Records for the exercise =
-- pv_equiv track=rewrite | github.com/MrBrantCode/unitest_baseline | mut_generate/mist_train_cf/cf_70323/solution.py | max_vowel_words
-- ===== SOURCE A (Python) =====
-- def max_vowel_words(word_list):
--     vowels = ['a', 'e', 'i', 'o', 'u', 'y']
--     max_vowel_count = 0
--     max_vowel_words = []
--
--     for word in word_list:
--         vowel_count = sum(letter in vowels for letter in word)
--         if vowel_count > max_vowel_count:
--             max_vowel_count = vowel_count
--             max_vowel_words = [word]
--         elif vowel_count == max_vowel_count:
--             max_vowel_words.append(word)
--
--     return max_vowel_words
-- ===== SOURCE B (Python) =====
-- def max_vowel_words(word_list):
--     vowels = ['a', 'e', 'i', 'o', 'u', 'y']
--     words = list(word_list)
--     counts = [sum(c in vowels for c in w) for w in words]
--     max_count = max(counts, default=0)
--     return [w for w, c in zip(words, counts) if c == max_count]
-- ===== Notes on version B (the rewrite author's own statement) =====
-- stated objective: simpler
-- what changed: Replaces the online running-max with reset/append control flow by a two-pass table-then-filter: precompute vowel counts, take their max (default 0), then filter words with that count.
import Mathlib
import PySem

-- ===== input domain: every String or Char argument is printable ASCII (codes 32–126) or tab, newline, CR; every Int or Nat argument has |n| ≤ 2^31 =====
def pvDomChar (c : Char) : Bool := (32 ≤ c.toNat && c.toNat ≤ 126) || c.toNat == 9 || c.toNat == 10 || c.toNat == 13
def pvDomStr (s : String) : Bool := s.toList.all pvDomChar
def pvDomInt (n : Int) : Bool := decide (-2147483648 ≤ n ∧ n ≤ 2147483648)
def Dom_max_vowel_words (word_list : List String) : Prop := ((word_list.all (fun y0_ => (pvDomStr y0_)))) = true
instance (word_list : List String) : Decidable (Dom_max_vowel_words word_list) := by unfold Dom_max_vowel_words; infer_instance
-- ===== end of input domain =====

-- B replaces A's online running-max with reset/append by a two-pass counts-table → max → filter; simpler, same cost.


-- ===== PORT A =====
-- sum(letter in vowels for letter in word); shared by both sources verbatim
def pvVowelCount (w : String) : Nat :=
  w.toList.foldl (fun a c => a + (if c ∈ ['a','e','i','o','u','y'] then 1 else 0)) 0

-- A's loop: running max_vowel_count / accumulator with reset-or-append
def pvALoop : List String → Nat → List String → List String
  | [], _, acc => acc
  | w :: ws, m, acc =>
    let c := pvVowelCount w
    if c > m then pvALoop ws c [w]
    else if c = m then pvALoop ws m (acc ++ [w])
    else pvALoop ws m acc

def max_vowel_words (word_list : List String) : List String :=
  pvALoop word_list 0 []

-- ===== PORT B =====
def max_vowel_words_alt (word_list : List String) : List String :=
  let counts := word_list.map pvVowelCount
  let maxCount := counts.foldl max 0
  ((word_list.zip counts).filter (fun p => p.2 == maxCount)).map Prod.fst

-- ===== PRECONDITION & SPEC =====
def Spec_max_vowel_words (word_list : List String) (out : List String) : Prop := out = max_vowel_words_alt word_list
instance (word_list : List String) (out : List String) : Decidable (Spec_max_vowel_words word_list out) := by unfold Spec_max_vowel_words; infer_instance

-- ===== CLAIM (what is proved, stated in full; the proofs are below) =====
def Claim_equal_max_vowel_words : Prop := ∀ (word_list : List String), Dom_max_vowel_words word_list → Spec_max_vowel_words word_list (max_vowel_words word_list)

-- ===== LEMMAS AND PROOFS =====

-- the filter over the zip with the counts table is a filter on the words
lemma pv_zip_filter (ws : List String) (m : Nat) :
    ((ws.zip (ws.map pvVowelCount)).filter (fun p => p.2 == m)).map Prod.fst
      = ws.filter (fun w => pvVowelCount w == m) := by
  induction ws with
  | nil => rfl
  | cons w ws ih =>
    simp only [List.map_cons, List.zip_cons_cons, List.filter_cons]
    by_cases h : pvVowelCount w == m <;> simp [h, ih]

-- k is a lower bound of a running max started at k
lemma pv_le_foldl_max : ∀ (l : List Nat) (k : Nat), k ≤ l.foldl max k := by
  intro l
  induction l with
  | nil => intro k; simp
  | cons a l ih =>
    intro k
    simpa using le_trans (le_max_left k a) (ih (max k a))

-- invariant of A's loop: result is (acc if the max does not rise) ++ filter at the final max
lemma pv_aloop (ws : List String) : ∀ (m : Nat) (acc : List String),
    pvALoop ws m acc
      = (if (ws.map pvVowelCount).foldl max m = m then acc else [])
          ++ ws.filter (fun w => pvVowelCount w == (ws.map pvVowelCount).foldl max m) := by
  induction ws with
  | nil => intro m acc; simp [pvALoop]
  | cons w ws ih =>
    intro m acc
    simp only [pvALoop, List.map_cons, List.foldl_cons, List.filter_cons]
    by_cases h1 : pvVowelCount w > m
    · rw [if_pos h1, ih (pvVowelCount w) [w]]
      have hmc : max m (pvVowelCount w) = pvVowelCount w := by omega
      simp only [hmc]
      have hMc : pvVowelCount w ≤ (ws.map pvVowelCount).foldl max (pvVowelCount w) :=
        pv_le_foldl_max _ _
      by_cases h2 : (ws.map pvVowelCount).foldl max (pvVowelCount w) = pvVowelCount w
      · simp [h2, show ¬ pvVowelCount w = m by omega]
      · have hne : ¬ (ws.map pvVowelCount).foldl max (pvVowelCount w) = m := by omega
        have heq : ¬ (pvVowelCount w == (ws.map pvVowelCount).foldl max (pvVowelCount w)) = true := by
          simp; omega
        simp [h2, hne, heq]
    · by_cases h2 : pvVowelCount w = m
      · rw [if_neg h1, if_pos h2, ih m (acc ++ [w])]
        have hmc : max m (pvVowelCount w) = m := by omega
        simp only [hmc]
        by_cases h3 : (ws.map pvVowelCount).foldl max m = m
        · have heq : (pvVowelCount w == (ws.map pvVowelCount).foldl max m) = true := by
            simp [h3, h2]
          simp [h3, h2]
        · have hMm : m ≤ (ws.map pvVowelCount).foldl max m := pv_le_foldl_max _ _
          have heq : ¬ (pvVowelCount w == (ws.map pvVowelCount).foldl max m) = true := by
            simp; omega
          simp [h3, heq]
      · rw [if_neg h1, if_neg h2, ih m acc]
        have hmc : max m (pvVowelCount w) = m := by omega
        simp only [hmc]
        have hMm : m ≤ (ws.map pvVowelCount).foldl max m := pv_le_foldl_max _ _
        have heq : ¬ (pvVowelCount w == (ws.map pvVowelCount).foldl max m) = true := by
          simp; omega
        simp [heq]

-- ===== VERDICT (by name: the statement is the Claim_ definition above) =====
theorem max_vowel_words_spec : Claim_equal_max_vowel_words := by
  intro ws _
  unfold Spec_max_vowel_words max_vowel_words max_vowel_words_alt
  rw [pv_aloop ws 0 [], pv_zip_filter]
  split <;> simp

==

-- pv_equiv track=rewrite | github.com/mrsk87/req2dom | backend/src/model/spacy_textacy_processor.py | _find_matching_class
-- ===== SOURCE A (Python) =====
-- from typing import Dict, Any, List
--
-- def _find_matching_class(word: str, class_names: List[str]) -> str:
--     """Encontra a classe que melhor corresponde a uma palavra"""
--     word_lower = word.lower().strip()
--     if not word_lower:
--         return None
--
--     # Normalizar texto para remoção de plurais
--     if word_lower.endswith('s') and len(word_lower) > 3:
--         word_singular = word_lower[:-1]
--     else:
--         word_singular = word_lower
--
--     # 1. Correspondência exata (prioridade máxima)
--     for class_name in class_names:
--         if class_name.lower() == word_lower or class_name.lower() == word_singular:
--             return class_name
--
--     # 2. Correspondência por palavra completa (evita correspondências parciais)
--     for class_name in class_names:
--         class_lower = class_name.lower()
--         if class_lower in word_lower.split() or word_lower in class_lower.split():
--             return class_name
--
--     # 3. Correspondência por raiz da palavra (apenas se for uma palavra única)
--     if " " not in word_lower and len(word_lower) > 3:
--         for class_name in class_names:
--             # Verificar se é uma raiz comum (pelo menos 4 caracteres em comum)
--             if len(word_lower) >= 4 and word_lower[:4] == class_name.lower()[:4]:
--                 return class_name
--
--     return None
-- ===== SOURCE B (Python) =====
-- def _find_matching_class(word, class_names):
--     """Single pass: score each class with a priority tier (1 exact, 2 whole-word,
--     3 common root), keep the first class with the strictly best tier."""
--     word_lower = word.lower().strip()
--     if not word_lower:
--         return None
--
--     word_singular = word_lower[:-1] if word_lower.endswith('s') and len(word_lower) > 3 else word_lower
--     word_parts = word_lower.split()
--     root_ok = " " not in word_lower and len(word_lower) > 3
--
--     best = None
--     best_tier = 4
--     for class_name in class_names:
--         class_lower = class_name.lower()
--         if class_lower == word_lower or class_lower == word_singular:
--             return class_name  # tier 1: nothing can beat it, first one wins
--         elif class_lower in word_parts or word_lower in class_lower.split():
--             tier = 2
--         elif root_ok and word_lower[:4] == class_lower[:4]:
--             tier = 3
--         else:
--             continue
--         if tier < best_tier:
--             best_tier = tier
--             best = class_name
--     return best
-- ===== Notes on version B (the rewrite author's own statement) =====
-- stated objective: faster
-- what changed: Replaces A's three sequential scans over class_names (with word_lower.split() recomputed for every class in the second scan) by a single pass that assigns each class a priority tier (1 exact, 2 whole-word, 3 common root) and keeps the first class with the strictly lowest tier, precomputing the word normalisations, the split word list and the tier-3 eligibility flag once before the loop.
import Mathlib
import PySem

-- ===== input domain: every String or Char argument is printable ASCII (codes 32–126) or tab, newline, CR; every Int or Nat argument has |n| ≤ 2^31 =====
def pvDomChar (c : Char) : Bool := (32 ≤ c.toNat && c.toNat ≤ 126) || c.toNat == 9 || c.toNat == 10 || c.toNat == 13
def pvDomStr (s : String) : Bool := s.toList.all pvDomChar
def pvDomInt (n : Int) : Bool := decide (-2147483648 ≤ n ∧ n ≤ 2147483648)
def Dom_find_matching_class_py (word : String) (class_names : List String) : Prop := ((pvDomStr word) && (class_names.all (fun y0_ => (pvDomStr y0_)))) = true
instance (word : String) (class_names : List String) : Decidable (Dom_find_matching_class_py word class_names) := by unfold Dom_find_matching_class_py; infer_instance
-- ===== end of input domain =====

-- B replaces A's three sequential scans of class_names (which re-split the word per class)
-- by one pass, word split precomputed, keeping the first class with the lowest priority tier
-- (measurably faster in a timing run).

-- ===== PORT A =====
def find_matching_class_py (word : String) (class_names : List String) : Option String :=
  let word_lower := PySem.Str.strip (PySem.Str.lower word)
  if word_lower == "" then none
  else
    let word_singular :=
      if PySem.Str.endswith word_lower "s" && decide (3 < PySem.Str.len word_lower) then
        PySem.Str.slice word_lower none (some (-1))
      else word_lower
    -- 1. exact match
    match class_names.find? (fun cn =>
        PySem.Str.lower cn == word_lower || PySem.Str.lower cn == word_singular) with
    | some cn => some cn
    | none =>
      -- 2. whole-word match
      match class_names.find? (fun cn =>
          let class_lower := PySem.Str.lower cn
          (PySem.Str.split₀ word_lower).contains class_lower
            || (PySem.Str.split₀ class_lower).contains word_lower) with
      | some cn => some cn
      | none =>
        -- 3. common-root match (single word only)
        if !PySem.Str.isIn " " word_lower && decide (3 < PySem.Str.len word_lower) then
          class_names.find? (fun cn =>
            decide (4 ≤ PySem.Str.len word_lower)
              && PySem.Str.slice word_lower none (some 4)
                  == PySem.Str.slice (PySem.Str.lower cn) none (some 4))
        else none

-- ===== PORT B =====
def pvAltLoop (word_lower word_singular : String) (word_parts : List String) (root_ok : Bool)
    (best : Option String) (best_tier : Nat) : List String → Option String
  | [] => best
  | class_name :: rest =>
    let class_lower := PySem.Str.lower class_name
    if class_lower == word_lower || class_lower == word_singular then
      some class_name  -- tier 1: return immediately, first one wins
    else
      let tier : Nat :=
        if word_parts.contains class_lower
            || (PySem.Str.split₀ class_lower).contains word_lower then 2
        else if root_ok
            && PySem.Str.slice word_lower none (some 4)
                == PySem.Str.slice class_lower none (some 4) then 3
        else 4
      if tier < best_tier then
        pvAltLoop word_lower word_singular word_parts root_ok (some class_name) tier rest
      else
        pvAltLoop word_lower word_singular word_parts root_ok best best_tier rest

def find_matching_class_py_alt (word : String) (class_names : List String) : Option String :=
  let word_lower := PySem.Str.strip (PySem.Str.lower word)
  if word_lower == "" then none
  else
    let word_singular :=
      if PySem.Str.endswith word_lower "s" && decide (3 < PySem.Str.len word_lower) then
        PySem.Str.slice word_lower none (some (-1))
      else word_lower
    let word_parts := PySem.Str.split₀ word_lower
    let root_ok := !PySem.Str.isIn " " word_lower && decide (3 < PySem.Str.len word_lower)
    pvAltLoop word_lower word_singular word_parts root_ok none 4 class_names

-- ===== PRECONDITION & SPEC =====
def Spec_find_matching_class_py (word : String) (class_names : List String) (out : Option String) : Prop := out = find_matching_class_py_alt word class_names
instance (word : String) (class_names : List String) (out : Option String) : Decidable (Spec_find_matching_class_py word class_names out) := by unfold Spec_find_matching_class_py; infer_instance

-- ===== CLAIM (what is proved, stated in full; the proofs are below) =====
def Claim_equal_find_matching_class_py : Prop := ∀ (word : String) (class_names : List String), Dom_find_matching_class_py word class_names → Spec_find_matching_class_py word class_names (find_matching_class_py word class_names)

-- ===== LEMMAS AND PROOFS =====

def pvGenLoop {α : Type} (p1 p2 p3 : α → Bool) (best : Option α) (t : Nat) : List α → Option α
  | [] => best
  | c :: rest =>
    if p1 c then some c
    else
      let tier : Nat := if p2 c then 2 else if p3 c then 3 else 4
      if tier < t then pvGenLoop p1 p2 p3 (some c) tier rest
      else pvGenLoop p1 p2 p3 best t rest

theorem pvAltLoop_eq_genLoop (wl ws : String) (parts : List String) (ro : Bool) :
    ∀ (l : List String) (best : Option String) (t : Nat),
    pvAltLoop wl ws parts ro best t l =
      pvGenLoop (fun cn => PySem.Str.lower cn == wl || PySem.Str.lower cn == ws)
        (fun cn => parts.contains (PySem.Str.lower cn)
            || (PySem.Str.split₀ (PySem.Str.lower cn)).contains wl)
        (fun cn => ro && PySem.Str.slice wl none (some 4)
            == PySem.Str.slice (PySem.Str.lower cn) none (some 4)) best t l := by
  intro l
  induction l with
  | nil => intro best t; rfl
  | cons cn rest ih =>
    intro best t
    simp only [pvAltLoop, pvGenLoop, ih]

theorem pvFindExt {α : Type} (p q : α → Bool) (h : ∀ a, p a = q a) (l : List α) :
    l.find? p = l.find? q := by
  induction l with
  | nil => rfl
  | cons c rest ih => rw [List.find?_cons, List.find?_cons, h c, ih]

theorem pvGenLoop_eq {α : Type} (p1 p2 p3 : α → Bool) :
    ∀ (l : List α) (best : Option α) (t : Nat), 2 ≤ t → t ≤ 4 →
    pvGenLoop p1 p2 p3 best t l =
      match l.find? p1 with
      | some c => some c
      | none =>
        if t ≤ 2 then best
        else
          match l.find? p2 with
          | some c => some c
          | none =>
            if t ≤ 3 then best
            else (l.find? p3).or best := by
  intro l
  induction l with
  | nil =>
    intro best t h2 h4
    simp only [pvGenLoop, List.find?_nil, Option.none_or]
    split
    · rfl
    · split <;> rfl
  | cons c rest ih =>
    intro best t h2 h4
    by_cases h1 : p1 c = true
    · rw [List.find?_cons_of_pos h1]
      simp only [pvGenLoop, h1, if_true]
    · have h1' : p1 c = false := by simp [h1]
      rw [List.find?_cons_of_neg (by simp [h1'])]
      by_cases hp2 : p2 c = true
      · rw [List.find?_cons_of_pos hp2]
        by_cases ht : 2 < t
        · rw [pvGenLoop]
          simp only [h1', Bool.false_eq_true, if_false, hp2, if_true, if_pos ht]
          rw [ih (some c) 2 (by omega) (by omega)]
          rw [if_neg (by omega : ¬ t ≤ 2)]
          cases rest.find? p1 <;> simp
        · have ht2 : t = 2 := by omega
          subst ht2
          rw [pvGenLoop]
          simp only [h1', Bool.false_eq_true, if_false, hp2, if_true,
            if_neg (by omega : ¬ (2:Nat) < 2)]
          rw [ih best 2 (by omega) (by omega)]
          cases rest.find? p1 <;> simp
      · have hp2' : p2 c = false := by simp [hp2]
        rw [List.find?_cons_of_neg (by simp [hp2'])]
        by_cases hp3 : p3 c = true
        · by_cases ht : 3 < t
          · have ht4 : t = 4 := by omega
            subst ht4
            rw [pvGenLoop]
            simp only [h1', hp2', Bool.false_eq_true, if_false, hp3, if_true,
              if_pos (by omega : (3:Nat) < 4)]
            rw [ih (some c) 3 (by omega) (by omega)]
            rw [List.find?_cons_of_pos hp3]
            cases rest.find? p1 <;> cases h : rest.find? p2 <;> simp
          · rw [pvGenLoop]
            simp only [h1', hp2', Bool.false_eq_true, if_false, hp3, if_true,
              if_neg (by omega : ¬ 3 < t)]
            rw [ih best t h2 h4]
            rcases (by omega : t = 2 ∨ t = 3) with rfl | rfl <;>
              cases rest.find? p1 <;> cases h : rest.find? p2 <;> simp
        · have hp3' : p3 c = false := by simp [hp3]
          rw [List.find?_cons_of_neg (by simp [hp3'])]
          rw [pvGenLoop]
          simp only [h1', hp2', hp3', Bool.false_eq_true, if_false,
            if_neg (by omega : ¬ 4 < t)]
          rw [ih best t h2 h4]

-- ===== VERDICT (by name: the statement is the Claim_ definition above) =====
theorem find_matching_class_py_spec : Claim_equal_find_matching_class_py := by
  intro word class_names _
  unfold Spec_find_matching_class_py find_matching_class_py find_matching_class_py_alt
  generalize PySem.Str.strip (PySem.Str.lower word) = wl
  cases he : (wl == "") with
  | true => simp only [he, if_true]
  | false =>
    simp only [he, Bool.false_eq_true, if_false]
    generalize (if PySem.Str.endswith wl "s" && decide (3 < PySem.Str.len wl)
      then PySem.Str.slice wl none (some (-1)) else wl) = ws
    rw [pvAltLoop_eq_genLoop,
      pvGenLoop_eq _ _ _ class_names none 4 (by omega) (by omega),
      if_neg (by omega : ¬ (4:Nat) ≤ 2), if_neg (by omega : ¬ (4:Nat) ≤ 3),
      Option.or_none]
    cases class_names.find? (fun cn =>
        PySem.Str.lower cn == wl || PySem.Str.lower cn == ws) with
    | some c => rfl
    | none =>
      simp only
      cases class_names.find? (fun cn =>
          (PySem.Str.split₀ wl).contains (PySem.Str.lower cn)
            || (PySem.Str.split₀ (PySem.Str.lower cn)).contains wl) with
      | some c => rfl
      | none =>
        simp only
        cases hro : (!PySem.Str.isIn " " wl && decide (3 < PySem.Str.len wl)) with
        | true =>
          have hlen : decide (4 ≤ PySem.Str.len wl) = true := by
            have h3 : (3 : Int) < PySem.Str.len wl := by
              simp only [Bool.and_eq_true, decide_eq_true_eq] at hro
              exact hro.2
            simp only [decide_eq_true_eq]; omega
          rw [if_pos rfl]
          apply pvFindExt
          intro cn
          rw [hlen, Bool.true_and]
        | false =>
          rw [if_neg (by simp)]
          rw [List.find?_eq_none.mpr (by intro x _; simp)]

The task =
Show all lines from the listing above in which "running" appears.

Task output =
-- what changed: Replaces the online running-max with reset/append control flow by a two-pass table-then-filter: precompute vowel counts, take their max (default 0), then filter words with that count.
-- B replaces A's online running-max with reset/append by a two-pass counts-table → max → filter; simpler, same cost.
-- A's loop: running max_vowel_count / accumulator with reset-or-append
-- k is a lower bound of a running max started at k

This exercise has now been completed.